DESCRIPTION OF THE TASK >> From the records that follow, copy every line that contains the word "instance".

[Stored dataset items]
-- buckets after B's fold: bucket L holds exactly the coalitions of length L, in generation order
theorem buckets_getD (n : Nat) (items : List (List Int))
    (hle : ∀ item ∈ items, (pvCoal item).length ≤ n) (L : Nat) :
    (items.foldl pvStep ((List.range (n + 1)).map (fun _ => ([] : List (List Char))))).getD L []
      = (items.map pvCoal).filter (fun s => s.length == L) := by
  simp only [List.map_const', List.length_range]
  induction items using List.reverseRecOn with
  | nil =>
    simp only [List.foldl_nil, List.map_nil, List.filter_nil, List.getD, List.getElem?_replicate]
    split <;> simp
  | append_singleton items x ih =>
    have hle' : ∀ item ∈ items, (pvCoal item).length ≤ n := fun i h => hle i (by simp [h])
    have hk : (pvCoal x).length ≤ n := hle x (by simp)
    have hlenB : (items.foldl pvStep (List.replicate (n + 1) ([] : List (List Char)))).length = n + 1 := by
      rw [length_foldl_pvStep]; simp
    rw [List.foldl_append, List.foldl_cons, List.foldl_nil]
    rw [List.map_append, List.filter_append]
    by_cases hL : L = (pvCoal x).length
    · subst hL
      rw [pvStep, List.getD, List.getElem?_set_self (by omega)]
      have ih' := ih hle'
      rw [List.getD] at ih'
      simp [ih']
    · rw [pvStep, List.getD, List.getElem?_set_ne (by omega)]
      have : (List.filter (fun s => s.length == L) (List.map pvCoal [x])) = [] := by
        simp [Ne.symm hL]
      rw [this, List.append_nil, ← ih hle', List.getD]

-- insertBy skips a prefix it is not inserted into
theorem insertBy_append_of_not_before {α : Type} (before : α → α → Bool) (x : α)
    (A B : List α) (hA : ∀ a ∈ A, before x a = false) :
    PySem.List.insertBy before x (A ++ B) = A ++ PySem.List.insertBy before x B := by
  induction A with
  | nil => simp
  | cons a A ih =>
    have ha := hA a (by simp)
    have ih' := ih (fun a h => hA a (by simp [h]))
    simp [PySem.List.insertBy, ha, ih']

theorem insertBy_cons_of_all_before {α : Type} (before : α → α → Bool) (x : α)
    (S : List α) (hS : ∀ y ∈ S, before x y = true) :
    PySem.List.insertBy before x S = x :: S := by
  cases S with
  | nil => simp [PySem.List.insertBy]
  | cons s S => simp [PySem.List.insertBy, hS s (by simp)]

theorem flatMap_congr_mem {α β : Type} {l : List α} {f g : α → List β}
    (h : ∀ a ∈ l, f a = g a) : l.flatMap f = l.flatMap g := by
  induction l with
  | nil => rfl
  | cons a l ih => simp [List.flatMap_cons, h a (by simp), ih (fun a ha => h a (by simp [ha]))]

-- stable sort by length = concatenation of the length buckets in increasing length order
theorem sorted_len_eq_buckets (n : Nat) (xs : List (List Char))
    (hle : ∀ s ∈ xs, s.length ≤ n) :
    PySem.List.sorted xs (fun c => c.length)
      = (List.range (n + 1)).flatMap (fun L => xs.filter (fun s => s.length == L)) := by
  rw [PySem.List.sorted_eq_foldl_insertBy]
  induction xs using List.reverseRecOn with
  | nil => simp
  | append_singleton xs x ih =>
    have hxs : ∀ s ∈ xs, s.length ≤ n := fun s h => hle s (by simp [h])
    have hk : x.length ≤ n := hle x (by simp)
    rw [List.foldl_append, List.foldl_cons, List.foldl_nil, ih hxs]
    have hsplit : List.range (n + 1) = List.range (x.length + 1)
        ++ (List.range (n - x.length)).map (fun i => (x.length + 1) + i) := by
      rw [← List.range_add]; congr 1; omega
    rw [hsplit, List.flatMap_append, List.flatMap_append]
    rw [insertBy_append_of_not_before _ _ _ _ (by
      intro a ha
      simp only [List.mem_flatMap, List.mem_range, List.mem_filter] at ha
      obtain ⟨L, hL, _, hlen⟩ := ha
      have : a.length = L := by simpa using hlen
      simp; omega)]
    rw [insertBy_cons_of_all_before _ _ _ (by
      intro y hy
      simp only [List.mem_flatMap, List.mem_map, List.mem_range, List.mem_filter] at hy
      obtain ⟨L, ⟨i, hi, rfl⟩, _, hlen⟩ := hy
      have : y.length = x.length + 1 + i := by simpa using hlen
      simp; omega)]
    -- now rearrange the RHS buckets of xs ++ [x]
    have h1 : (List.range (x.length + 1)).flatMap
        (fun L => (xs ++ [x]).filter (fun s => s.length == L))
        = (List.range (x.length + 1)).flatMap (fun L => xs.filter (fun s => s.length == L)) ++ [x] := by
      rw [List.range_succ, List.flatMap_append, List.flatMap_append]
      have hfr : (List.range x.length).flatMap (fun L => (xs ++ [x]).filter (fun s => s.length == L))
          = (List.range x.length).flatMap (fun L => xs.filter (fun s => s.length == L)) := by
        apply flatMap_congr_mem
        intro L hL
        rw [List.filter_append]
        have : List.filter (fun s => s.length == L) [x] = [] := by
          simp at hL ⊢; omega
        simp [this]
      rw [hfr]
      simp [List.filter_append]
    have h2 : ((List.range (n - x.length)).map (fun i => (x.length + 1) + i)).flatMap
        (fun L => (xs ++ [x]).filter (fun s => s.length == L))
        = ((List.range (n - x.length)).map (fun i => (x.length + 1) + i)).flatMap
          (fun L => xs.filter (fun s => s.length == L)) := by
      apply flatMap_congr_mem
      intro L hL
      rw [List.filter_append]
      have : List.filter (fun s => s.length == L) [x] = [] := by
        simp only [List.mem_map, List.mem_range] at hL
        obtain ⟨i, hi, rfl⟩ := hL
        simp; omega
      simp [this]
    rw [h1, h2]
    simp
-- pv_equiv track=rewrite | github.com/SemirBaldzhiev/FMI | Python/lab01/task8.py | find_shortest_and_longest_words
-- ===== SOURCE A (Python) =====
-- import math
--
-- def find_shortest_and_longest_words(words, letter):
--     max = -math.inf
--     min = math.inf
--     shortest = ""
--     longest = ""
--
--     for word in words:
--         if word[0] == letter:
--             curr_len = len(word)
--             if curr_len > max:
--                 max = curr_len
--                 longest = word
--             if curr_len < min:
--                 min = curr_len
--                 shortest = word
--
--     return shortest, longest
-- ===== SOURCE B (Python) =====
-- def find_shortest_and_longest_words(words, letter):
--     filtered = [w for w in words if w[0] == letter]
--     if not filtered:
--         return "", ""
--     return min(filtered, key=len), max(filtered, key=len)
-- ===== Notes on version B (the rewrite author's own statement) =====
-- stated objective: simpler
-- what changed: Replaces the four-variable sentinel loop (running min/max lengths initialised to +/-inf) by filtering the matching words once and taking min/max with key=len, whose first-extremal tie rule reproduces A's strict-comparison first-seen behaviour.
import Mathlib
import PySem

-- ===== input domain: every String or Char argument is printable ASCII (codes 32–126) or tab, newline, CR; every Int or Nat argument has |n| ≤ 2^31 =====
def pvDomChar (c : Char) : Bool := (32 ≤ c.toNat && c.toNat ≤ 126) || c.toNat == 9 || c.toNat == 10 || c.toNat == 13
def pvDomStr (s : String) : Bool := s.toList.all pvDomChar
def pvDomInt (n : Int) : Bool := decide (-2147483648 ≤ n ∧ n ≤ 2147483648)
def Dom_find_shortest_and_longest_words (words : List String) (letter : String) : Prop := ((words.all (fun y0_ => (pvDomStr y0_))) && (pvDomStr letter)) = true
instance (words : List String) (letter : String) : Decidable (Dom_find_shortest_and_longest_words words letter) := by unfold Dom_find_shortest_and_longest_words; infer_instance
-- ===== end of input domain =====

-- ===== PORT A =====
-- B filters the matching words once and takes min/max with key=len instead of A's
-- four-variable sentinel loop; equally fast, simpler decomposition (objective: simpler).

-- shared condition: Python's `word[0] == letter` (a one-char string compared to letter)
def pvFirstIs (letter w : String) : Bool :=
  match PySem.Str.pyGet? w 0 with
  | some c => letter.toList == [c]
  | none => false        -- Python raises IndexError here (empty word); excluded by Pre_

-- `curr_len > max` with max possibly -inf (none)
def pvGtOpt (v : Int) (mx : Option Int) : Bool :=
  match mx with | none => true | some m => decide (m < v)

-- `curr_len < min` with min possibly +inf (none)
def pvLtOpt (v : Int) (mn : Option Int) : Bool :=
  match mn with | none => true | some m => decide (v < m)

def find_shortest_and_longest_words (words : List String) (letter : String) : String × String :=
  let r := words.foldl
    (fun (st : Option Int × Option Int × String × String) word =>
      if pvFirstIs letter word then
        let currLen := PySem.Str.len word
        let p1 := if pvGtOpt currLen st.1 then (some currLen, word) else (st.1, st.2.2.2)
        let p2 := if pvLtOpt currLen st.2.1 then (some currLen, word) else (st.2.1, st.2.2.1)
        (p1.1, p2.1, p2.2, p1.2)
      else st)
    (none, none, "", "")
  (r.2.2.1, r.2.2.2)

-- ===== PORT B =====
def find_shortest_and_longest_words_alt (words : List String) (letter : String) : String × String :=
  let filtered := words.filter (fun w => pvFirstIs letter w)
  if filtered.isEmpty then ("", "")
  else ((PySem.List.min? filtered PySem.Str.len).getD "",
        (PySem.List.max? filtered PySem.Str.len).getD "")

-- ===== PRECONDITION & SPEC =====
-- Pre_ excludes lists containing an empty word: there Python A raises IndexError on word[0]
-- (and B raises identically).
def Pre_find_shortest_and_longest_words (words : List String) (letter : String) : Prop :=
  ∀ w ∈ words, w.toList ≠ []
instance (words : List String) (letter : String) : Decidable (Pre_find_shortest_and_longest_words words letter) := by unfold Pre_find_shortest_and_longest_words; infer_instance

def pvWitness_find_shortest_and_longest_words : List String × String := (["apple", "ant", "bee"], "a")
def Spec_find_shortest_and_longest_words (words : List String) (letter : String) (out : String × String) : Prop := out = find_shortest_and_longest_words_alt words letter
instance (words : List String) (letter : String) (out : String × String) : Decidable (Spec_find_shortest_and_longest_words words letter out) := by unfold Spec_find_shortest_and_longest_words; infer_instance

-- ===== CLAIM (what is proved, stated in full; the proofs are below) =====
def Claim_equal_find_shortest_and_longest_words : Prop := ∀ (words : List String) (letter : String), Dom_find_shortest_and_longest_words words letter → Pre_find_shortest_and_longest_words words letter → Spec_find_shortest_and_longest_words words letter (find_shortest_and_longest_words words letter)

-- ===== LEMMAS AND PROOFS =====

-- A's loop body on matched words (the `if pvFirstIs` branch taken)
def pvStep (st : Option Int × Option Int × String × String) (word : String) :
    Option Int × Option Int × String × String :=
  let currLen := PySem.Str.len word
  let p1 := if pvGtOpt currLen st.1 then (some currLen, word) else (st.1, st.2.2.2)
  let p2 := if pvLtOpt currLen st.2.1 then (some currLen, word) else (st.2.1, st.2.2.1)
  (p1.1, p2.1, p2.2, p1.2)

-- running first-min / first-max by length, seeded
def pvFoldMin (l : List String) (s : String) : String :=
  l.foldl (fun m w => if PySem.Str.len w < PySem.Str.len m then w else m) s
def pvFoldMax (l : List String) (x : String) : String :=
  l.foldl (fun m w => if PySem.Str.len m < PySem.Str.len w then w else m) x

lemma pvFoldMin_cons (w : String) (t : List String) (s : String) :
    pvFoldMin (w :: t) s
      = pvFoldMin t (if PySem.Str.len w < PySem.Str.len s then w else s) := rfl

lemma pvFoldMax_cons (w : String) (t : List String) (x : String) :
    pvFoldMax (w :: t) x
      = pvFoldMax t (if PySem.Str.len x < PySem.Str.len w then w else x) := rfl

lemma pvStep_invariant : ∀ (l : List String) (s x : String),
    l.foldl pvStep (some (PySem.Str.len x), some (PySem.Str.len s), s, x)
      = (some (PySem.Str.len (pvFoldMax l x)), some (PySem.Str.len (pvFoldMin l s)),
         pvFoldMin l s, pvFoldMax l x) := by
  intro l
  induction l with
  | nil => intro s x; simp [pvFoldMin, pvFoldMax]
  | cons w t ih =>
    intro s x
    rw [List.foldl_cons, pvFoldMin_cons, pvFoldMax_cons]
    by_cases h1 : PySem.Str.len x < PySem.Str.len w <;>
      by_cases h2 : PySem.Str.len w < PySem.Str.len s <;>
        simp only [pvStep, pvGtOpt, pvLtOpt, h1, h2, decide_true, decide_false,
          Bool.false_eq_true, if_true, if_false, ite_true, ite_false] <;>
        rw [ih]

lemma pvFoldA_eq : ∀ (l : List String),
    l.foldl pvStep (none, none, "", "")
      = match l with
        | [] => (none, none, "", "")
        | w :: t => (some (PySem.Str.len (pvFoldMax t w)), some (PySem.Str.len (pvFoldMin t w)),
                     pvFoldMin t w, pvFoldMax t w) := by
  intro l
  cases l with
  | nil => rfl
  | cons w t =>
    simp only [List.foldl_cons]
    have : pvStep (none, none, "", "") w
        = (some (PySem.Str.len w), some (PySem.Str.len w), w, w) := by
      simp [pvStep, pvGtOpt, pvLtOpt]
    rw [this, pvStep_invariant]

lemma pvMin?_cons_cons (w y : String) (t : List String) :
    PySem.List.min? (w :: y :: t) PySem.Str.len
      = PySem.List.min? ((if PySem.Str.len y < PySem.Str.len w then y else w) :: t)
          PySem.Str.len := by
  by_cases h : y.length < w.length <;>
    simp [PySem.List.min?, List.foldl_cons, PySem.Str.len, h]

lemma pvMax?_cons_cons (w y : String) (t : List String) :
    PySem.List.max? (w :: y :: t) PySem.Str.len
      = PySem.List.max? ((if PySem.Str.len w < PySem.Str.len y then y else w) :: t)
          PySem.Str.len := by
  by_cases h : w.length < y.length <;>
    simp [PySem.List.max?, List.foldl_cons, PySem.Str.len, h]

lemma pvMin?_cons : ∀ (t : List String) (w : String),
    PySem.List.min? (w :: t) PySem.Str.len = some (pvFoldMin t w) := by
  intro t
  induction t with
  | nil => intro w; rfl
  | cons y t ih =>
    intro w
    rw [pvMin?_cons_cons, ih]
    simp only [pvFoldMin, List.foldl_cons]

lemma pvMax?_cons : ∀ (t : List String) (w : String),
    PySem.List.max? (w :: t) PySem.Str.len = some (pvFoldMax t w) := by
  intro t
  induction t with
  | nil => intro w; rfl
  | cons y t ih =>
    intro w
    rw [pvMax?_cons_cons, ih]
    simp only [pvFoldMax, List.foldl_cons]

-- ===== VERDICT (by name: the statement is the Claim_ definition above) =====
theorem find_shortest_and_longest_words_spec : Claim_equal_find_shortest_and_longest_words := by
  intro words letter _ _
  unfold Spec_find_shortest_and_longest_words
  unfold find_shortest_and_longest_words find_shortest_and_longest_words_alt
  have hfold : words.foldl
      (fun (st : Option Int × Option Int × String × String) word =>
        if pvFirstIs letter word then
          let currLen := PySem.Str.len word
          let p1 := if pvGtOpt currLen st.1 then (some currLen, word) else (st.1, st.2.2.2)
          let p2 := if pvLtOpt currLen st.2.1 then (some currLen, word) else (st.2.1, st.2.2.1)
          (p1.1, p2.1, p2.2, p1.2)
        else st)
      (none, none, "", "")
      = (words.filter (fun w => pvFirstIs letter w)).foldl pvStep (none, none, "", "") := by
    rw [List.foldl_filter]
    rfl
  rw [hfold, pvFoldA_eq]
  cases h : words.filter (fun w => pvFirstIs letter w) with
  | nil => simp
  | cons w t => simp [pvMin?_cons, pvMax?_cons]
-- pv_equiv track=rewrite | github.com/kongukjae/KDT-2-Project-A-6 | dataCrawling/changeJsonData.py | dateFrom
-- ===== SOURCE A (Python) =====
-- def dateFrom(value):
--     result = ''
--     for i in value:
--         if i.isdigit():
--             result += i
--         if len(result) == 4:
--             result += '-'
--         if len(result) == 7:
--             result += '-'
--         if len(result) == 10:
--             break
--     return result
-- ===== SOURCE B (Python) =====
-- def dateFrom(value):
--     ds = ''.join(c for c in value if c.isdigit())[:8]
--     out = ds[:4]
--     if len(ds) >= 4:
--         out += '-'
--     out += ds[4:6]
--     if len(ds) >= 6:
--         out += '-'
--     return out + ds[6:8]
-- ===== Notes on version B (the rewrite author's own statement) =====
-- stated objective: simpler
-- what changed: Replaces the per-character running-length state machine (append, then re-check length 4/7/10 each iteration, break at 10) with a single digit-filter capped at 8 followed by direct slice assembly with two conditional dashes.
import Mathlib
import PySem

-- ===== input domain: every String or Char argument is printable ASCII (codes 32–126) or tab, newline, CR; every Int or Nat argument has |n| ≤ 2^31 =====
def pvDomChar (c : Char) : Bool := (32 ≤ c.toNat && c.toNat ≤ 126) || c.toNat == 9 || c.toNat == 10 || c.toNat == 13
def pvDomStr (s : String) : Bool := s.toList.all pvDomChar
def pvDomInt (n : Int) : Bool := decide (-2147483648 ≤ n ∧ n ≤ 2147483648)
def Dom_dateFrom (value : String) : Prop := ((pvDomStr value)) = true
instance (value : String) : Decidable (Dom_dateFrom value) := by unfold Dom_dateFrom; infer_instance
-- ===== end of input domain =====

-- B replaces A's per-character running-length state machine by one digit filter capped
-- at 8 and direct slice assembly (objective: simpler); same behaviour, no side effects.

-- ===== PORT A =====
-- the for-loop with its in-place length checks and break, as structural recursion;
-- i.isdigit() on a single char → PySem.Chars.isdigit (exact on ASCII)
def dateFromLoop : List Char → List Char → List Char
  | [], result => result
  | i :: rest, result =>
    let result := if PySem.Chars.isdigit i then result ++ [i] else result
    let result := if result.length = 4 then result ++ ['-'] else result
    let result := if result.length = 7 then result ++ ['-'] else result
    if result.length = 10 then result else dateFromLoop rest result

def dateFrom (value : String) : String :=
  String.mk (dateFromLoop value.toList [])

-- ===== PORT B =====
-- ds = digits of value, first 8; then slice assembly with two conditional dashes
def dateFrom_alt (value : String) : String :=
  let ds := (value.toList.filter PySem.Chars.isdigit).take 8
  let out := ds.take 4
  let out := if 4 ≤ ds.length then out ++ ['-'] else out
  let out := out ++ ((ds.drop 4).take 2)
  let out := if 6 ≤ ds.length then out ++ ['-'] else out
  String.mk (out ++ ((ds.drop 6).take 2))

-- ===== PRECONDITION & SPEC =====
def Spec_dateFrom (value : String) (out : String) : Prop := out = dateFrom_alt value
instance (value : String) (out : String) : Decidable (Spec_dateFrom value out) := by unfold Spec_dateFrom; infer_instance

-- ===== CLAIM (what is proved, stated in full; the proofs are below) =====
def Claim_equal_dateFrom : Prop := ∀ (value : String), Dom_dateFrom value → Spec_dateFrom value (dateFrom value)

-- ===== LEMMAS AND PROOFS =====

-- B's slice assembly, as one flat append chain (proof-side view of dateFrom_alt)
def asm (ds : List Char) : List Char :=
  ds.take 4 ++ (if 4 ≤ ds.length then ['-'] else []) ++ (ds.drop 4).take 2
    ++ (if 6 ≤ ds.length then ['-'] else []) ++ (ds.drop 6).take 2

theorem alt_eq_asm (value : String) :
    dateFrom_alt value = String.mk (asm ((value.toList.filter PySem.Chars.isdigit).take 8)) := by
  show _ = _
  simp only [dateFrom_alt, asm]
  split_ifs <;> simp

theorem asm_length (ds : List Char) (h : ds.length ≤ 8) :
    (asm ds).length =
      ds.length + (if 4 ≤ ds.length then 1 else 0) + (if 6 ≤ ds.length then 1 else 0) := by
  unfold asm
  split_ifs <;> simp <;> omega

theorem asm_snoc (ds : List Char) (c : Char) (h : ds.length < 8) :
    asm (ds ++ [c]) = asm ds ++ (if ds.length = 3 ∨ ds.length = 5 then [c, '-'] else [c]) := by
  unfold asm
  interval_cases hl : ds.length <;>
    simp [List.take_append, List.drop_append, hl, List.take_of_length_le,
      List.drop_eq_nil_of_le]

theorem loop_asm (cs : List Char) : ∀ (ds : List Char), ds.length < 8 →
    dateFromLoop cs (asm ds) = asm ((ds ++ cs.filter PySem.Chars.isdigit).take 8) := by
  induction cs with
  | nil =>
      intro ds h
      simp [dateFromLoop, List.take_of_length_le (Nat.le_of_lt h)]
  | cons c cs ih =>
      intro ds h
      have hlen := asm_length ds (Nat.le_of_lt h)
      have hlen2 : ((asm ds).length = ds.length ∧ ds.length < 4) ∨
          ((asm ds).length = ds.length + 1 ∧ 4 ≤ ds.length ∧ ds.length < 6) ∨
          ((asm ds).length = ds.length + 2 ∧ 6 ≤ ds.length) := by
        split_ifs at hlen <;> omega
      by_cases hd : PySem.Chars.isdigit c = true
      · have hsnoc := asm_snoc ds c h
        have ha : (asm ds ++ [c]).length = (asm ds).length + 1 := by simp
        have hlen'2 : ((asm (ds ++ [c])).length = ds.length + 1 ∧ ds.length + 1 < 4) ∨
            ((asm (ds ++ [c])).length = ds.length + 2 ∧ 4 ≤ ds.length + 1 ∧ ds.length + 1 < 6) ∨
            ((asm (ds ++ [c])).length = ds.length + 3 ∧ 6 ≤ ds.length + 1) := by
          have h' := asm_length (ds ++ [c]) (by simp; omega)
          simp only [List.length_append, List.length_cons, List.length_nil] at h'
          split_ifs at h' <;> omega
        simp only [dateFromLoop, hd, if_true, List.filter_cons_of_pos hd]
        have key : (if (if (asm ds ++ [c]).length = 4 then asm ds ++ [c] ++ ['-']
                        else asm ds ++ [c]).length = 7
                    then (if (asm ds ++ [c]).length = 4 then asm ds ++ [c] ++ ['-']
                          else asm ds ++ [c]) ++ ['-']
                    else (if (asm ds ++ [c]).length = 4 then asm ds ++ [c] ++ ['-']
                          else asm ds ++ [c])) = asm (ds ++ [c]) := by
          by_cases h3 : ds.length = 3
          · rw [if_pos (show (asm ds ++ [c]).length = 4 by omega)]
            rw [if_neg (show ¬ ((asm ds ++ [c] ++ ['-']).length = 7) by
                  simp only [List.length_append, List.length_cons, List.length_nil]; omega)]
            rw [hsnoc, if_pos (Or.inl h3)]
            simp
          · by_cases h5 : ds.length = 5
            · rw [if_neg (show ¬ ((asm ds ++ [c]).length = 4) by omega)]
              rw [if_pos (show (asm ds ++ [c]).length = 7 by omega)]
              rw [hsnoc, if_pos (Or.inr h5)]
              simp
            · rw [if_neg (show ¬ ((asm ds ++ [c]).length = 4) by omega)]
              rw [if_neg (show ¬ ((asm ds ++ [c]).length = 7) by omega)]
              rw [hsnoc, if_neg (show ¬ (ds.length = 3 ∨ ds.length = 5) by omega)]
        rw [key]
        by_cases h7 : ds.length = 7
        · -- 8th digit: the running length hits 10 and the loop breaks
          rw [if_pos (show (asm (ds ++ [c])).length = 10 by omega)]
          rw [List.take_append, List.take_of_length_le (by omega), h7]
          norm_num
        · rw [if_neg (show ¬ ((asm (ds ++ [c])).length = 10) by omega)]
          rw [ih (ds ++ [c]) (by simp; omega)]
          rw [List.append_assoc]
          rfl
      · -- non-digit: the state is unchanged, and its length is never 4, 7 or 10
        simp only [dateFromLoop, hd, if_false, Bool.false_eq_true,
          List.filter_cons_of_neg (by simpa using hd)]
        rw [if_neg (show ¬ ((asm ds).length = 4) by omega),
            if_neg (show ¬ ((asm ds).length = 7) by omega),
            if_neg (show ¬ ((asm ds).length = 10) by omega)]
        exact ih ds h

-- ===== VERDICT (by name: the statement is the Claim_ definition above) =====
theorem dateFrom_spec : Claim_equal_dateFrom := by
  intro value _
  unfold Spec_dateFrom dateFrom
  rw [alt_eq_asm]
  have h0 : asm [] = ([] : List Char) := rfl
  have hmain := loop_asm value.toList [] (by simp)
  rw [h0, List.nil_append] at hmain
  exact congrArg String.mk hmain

SOLVED EXERCISE >>
instance (words : List String) (letter : String) : Decidable (Dom_find_shortest_and_longest_words words letter) := by unfold Dom_find_shortest_and_longest_words; infer_instance
instance (words : List String) (letter : String) : Decidable (Pre_find_shortest_and_longest_words words letter) := by unfold Pre_find_shortest_and_longest_words; infer_instance
instance (words : List String) (letter : String) (out : String × String) : Decidable (Spec_find_shortest_and_longest_words words letter out) := by unfold Spec_find_shortest_and_longest_words; infer_instance
instance (value : String) : Decidable (Dom_dateFrom value) := by unfold Dom_dateFrom; infer_instance
instance (value : String) (out : String) : Decidable (Spec_dateFrom value out) := by unfold Spec_dateFrom; infer_instance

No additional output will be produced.